Parasite number affects T. gondii peptide abundance. a Percentage of unique T. gondii peptides from the total number of unique peptides identified in each sample. Arrows represent samples used for RNA-seq analyses. b Correlation of the number of parasites present in each sample compared against the number of unique T. gondii peptides in that sample. The line represents the log-log nonlinear regression curve (r2 = 0.50). The number of unique peptides (c) and proteins (d) identified in two samples at each timepoint (arrows from panel a). DPI = days post-infection

StringTie program predicts novel T. gondii bradyzoite transcripts

RNA from the six samples with the highest percentage of T. gondii peptides (Fig. 2a arrows) were processed for Illumina sequencing. Samples were multiplexed and sequencing acquired over 265 million total reads, averaging 44 million reads per sample (Table 1). These samples were highly enriched for T. gondii, as 52–94% of the reads aligned to the T. gondii genome (21–41 million T. gondii reads per sample). This coverage is comparable to that of tissue culture tachyzoites, which ranged from 45 to 83% reads aligning to T. gondii (approximately 20 million total reads). This coverage is 265-fold greater than the number of reads acquired from infected whole brain tissue [6], which mapped only 0.1% of reads to T. gondii.

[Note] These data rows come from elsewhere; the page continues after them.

-- pv_equiv track=rewrite | github.com/tim-jonker/advent_of_code | src/aoc2025/day10/assignment1.py | find_buttons_pressed
-- ===== SOURCE A (Python) =====
-- from copy import deepcopy
--
-- def find_buttons_pressed(buttons, desired_pattern):
--     current_sequences = {tuple([False] * len(desired_pattern)): 0}
--     while True:
--         new_sequences = {}
--         for current_sequence, buttons_pressed in current_sequences.items():
--             for button in buttons:
--                 new_sequence = list(deepcopy(current_sequence))
--                 for pos in button:
--                     new_sequence[pos] = not new_sequence[pos]
--                 new_sequence = tuple(new_sequence)
--                 if new_sequence not in current_sequences:
--                     new_sequences[tuple(new_sequence)] = buttons_pressed + 1
--                 if new_sequence == desired_pattern:
--                     return buttons_pressed + 1
--         current_sequences = new_sequences
-- ===== SOURCE B (Python) =====
-- def find_buttons_pressed(buttons, desired_pattern):
--     # BFS with a global visited set and explicit frontier/depth; returns -1 on
--     # unreachable targets where the original scans levels forever.
--     target = tuple(desired_pattern)
--     start = (False,) * len(desired_pattern)
--     visited = {start}
--     frontier = [start]
--     depth = 0
--     while frontier:
--         depth += 1
--         next_frontier = []
--         for state in frontier:
--             for button in buttons:
--                 s = list(state)
--                 for pos in button:
--                     s[pos] = not s[pos]
--                 s = tuple(s)
--                 if s == target:
--                     return depth
--                 if s not in visited:
--                     visited.add(s)
--                     next_frontier.append(s)
--         frontier = next_frontier
--     return -1
-- ===== Notes on version B (the rewrite author's own statement) =====
-- stated objective: alternative
-- what changed: Replaces A's level-by-level dict rebuilding (which records per-state press counts and prunes only against the previous level, so old states are re-expanded forever) with a classic BFS using a single global visited set, an explicit frontier list and a depth counter; B also terminates with -1 when the frontier empties (unreachable targets), where A loops forever.
import Mathlib
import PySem

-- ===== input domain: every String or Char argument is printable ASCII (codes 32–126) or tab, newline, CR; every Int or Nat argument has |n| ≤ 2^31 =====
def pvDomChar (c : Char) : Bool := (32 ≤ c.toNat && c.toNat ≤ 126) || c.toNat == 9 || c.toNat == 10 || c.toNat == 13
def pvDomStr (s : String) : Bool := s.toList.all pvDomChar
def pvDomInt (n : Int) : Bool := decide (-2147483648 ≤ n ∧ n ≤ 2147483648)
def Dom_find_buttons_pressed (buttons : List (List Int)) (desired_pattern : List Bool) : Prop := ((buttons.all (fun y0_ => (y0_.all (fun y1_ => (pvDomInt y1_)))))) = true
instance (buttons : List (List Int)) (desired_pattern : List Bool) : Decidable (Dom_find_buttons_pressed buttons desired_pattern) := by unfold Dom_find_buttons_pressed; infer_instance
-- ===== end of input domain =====

-- B replaces A's level-by-level dict rebuild (pruned only against the previous level) by a
-- classic BFS with a global visited set and explicit frontier/depth; same return value wherever
-- A returns (B additionally terminates with -1 on unreachable targets, where A loops forever —
-- such inputs are outside Pre_).


-- ===== PORT A =====

-- `seq[pos] = not seq[pos]` with Python's negative-index wrap; exact for -len ≤ pos < len
-- (out of range Python raises IndexError — excluded by Pre_; the guard then returns seq unchanged).
def pyFlip (s : List Bool) (p : Int) : List Bool :=
  if 0 ≤ (if p < 0 then p + (s.length : Int) else p) ∧
      (if p < 0 then p + (s.length : Int) else p) < (s.length : Int) then
    s.set (if p < 0 then p + (s.length : Int) else p).toNat
      (! s.getD (if p < 0 then p + (s.length : Int) else p).toNat false)
  else s

-- `for pos in button: new_sequence[pos] = not new_sequence[pos]`
def pyToggle (s : List Bool) (b : List Int) : List Bool := b.foldl pyFlip s

-- inner `for button in buttons:` loop of A (early `return buttons_pressed + 1` = .inl)
def goButtonsA (cur : PySem.Dict (List Bool) Int) (desired : List Bool) (cs : List Bool) (k : Int) :
    List (List Int) → PySem.Dict (List Bool) Int → Sum Int (PySem.Dict (List Bool) Int)
  | [], acc => .inr acc
  | b :: bs, acc =>
      let ns := pyToggle cs b
      let acc' := if cur.contains ns then acc else acc.insert ns (k + 1)
      if ns = desired then .inl (k + 1) else goButtonsA cur desired cs k bs acc'

-- `for current_sequence, buttons_pressed in current_sequences.items():`
def goItemsA (buttons : List (List Int)) (cur : PySem.Dict (List Bool) Int) (desired : List Bool) :
    List (List Bool × Int) → PySem.Dict (List Bool) Int → Sum Int (PySem.Dict (List Bool) Int)
  | [], acc => .inr acc
  | (cs, k) :: rest, acc =>
      match goButtonsA cur desired cs k buttons acc with
      | .inl a => .inl a
      | .inr acc' => goItemsA buttons cur desired rest acc'

-- `while True:` — fuel is a totality guard only; inside Pre_ the answer is found within
-- buttons.length + 2 rounds (proved below), so the 0-fuel default is never reached there.
def loopA (buttons : List (List Int)) (desired : List Bool) :
    Nat → PySem.Dict (List Bool) Int → Int
  | 0, _ => 0
  | fuel + 1, cur =>
      match goItemsA buttons cur desired cur.items PySem.Dict.empty with
      | .inl a => a
      | .inr nw => loopA buttons desired fuel nw

def find_buttons_pressed (buttons : List (List Int)) (desired_pattern : List Bool) : Int :=
  -- current_sequences = {tuple([False] * len(desired_pattern)): 0}
  loopA buttons desired_pattern (buttons.length + 2)
    (PySem.Dict.empty.insert (List.replicate desired_pattern.length false) 0)

-- ===== PORT B =====

-- inner `for button in buttons:` loop of B (early `return depth` = .inl)
def goButtonsB (target : List Bool) (st : List Bool) (d : Int) :
    List (List Int) → List (List Bool) → PySem.Set (List Bool) →
    Sum Int (List (List Bool) × PySem.Set (List Bool))
  | [], nf, vis => .inr (nf, vis)
  | b :: bs, nf, vis =>
      let s := pyToggle st b
      if s = target then .inl d
      else if vis.contains s then goButtonsB target st d bs nf vis
      else goButtonsB target st d bs (nf ++ [s]) (PySem.Set.add vis s)

-- `for state in frontier:`
def goFrontierB (buttons : List (List Int)) (target : List Bool) (d : Int) :
    List (List Bool) → List (List Bool) → PySem.Set (List Bool) →
    Sum Int (List (List Bool) × PySem.Set (List Bool))
  | [], nf, vis => .inr (nf, vis)
  | st :: rest, nf, vis =>
      match goButtonsB target st d buttons nf vis with
      | .inl a => .inl a
      | .inr (nf', vis') => goFrontierB buttons target d rest nf' vis'

-- `while frontier:` — fuel is a totality guard only (same bound as A's port).
def loopB (buttons : List (List Int)) (target : List Bool) :
    Nat → List (List Bool) → PySem.Set (List Bool) → Int → Int
  | 0, _, _, _ => 0
  | fuel + 1, frontier, vis, depth =>
      if frontier = [] then -1
      else
        match goFrontierB buttons target (depth + 1) frontier [] vis with
        | .inl a => a
        | .inr (nf, vis') => loopB buttons target fuel nf vis' (depth + 1)

def find_buttons_pressed_alt (buttons : List (List Int)) (desired_pattern : List Bool) : Int :=
  let start := List.replicate desired_pattern.length false
  loopB buttons desired_pattern (buttons.length + 2) [start] (PySem.Set.ofList [start]) 0

-- ===== PRECONDITION & SPEC =====

-- GF(2) span of the buttons (each used at most once), starting from the all-false state.
def spanA (buttons : List (List Int)) (n : Nat) : List (List Bool) :=
  buttons.foldl (fun acc b => PySem.List.dedup (acc ++ acc.map (fun s => pyToggle s b)))
    [List.replicate n false]

-- Pre_ is exactly where Python A returns: either every button position is in range, there is at
-- least one button, and the target is in the GF(2) span of the buttons (otherwise A loops
-- forever); or A returns 1 in its very first scan at some button j whose prefix is in range,
-- before ever touching an out-of-range position (otherwise A raises IndexError).
def Pre_find_buttons_pressed (buttons : List (List Int)) (desired_pattern : List Bool) : Prop :=
  let n := desired_pattern.length
  ((∀ b ∈ buttons, ∀ p ∈ b, -(n : Int) ≤ p ∧ p < (n : Int)) ∧ buttons ≠ [] ∧
      desired_pattern ∈ spanA buttons n) ∨
  (∃ j ∈ List.range buttons.length,
      (∀ b ∈ buttons.take (j + 1), ∀ p ∈ b, -(n : Int) ≤ p ∧ p < (n : Int)) ∧
      pyToggle (List.replicate n false) (buttons.getD j []) = desired_pattern)

instance (buttons : List (List Int)) (desired_pattern : List Bool) :
    Decidable (Pre_find_buttons_pressed buttons desired_pattern) := by
  unfold Pre_find_buttons_pressed; infer_instance

def pvWitness_find_buttons_pressed : List (List Int) × List Bool := ([[0], [0, 1]], [true, true])

def Spec_find_buttons_pressed (buttons : List (List Int)) (desired_pattern : List Bool) (out : Int) : Prop := out = find_buttons_pressed_alt buttons desired_pattern
instance (buttons : List (List Int)) (desired_pattern : List Bool) (out : Int) : Decidable (Spec_find_buttons_pressed buttons desired_pattern out) := by unfold Spec_find_buttons_pressed; infer_instance

-- ===== CLAIM (what is proved, stated in full; the proofs are below) =====
def Claim_equal_find_buttons_pressed : Prop := ∀ (buttons : List (List Int)) (desired_pattern : List Bool), Dom_find_buttons_pressed buttons desired_pattern → Pre_find_buttons_pressed buttons desired_pattern → Spec_find_buttons_pressed buttons desired_pattern (find_buttons_pressed buttons desired_pattern)

-- ===== LEMMAS AND PROOFS =====


-- ---------- basic facts about pyFlip / pyToggle ----------

theorem length_pyFlip (s : List Bool) (p : Int) : (pyFlip s p).length = s.length := by
  unfold pyFlip
  split <;> split <;> simp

Table 1 RNA-seq reads per sample. The number of total reads sequenced from each sample and the number of which mapped to the T. gondii genome

To obtain higher transcript resolution for the bradyzoite datasets, we used the StringTie program [11] to predict novel transcripts (Fig. 3). The alignment files of all datasets (Table 1) were used to update the original T. gondii annotation. This update changed the number of predicted genes from 8920 to 8805 and the number of predicted transcripts from 8920 to 10,668. This updated annotation was used to remap the reads. Subsequently, the gene (Additional file 4) and transcript (Additional file 5) abundance was quantified using RSEM and DESeq2 [12, 13].

Fig. 3
figure 3

Schematic representing the RNA-seq workflow. Samples include tissue culture tachyzoites (n = 2), whole brain tissue from 10 DPI acute (n = 3) and 28 DPI chronically (n = 3) infected mice, and purified bradyzoites from 28 (n = 2), 90 (n = 2), and 120 (n = 2) DPI

The principal component analysis (PCA) calculated from the normalized DESeq2 values shows distinct clustering of samples by their experimental groups (Fig. 4a). Tissue culture tachyzoites group on the far right of the X-axis, while the purified bradyzoites group on the left. Whole brain tissue lays in the middle, with acutely infected samples skewed towards tachyzoites and chronically infected samples skewed toward the bradyzoites. All timepoints show a similar number of highly expressed transcripts with a normalized expression value (transcripts per million; TPM) > 50, as well as moderately expressed (TPM 11–50) transcripts. The overall number of low expression transcripts (TPM < 10) are only similar between tachyzoites and purified bradyzoites (Fig. 4b). The lower read depth of T. gondii reads in the unpurified brain samples likely contributed to the increase in undetected transcripts and thus a shift away from the purified 28-day bradyzoite samples on the PCA plot.

Fig. 4
figure 4

RNA-seq samples group with experimental design and with infection state. a PCA plot from normalized values calculated by DESeq2. Symbol colors represent: tissue culture tachyzoites (black); whole brain acute infection (orange); whole brain chronic infection (purple); purified at 28 days (blue); purified at 90 days (green); purified at 120 days (red). b Percent of transcripts with TPM values within each range: 0 (grey), 1–5 (yellow), 6–10 (green), 11–25 (blue), 26–50 (purple), 51–100 (red), and > 100 (brown)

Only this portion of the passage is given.